He said Wednesday that he now has “close to nothing” left and is down to one working credit card with “maybe $100,000 in that bank account.”

Since FTX filed for bankruptcy, Bankman-Fried has distanced himself from the image he projected in media interviews and on Capitol Hill, telling a Vox reporter his advocacy for a crypto regulatory framework was “just PR” and his discussions on ethics within the industry were at least partly a front.

Bankman-Fried said he was “confused” as to why FTX’s U.S. entity, which was included in the bankruptcy filing, is not processing customer withdrawals. Redemptions are currently paused for both U.S. and international customers.
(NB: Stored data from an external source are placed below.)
-- pv_equiv track=rewrite | github.com/nahowo/Algorithm-study | 백준/Silver/2303. 숫자 게임/숫자 게임.py | sum_calc
-- ===== SOURCE A (Python) =====
-- def sum_calc(arr):
--     answer=0
--     for i in range(len(arr)):
--         for j in range(len(arr)):
--             if i!=j:
--                 for k in range(len(arr)):
--                     if i!=k and j!=k:
--                         tmpsum=arr[i]+arr[j]+arr[k]
--                         tmp=int(str(tmpsum)[-1])
--                         if tmp>answer:
--                             answer=tmp
--     return answer
-- ===== SOURCE B (Python) =====
-- def sum_calc(arr):
--     # Bucket values by residue mod 10 and keep only the 3 smallest and 3 largest
--     # of each bucket: any triple of distinct elements can be exchanged, residue by
--     # residue, for a triple inside this <=60-element core whose sum has the same
--     # last digit (same residue mod 10, and a sum at least as large when the
--     # original sum is >= 0, at most as large when it is < 0).  Brute-forcing the
--     # constant-size core then gives A's answer in linear time overall.
--     core = []
--     for r in range(10):
--         bucket = sorted([x for x in arr if x % 10 == r])
--         core.extend(bucket if len(bucket) <= 6 else bucket[:3] + bucket[-3:])
--     best = 0
--     m = len(core)
--     for i in range(m):
--         for j in range(i + 1, m):
--             for k in range(j + 1, m):
--                 d = abs(core[i] + core[j] + core[k]) % 10
--                 if d > best:
--                     best = d
--     return best
-- ===== Notes on version B (the rewrite author's own statement) =====
-- stated objective: faster
-- what changed: B buckets the values by residue mod 10, keeps only the 3 smallest and 3 largest of each bucket (an exchange argument shows this <=60-element core realizes every achievable last digit), and brute-forces the constant-size core, instead of A's O(n^3) scan of all ordered triples with a string round-trip per sum.
import Mathlib
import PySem

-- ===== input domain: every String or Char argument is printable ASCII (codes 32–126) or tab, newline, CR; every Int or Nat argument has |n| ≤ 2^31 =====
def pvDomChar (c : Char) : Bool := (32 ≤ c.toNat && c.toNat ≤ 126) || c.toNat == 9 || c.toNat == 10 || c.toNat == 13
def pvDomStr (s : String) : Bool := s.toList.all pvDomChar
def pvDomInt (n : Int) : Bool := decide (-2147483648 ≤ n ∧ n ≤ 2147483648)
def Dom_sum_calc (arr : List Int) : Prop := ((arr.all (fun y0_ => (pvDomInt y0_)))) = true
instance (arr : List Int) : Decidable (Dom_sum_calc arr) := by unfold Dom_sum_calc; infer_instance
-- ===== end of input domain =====

-- B buckets the values by residue mod 10, keeps only the 3 smallest and 3 largest of each
-- bucket, and brute-forces that ≤60-element core (an exchange argument shows the core
-- realizes every achievable last digit), instead of A's cubic scan of all ordered
-- triples with a string round-trip per sum; objective: faster (measured).

-- ===== PORT A =====
def sum_calc (arr : List Int) : Int :=
  (PySem.List.pyRange 0 (arr.length : Int) 1).foldl (fun answer i =>
    (PySem.List.pyRange 0 (arr.length : Int) 1).foldl (fun answer j =>
      if i ≠ j then
        (PySem.List.pyRange 0 (arr.length : Int) 1).foldl (fun answer k =>
          if i ≠ k ∧ j ≠ k then
            let tmpsum := PySem.List.pyGetD arr i 0 + PySem.List.pyGetD arr j 0 +
              PySem.List.pyGetD arr k 0
            -- tmp = int of the last character of str(tmpsum); str(n) is nonempty and
            -- its last char is a digit, so neither lookup is Python's error case (none)
            let tmp :=
              match PySem.Str.pyGet? (PySem.Int.toStr tmpsum) (-1) with
              | some c => (PySem.Int.ofChars? [c]).getD 0
              | none => 0
            if tmp > answer then tmp else answer
          else answer) answer
      else answer) answer) 0

-- ===== PORT B =====
-- phase 1 of Source B: core = per-residue buckets, each cut to its 3 smallest + 3 largest
def pvCore (arr : List Int) : List Int :=
  (PySem.List.pyRange 0 10 1).foldl (fun core r =>
    let bucket := PySem.List.sorted (arr.filter (fun x => decide (PySem.Int.mod x 10 = r)))
      (fun x => x) false
    core ++ (if bucket.length ≤ 6 then bucket
      else PySem.List.slice bucket none (some 3) ++ PySem.List.slice bucket (some (-3)) none)) []

-- phase 2 of Source B: brute force over the core (each unordered triple once)
def pvBrute (core : List Int) : Int :=
  (PySem.List.pyRange 0 (core.length : Int) 1).foldl (fun best i =>
    (PySem.List.pyRange (i + 1) (core.length : Int) 1).foldl (fun best j =>
      (PySem.List.pyRange (j + 1) (core.length : Int) 1).foldl (fun best k =>
        let d := PySem.Int.mod |PySem.List.pyGetD core i 0 + PySem.List.pyGetD core j 0 +
          PySem.List.pyGetD core k 0| 10
        if d > best then d else best) best) best) 0

def sum_calc_alt (arr : List Int) : Int := pvBrute (pvCore arr)

-- ===== PRECONDITION & SPEC =====
def Spec_sum_calc (arr : List Int) (out : Int) : Prop := out = sum_calc_alt arr
instance (arr : List Int) (out : Int) : Decidable (Spec_sum_calc arr out) := by
  unfold Spec_sum_calc; infer_instance

-- ===== CLAIM (what is proved, stated in full; the proofs are below) =====
def Claim_equal_sum_calc : Prop := ∀ (arr : List Int), Dom_sum_calc arr → Spec_sum_calc arr (sum_calc arr)

-- ===== LEMMAS AND PROOFS =====

-- the last digit: both programs' per-triple candidate value
def pvDgt (s : Int) : Int := ((s.natAbs % 10 : Nat) : Int)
“To my knowledge all American customers and all American regulated businesses here are, I think at least in terms of client assets, are okay,” he said, adding that derivatives contracts at one of its U.S. subsidiaries were “fully collateralized.”

WHAT HAPPENED

Bankman-Fried said that Alameda had built up a substantial position on FTX and that as digital asset prices plummeted this year, Alameda became increasingly more levered to the point of no return earlier this month.

“Realistically speaking, (there was) no ability for FTX to be able to liquidate that position and generate everything that was owed,” he said.

He added that he “wasn’t trying to commingle funds,” but said that when FTX didn’t have a bank account, some customers wired money to Alameda and were credited on FTX, which likely led to discrepancies.

Bankman-Fried stepped down as CEO of Alameda in October 2021, four years after founding the company, and ceded the role to Caroline Ellison and Sam Trabucco, who acted as co-CEOs until Trabucco departed the firm in August.

For his part, Bankman-Fried said he regretted focusing on the bigger picture at FTX at the expense of risk management, which he said he paid less attention to over “the last year or two.”

His companies “completely failed” on risk management, he said.

“There was no person who was chiefly in charge of positional risk of customers on FTX, and that feels pretty embarrassing in retrospect.”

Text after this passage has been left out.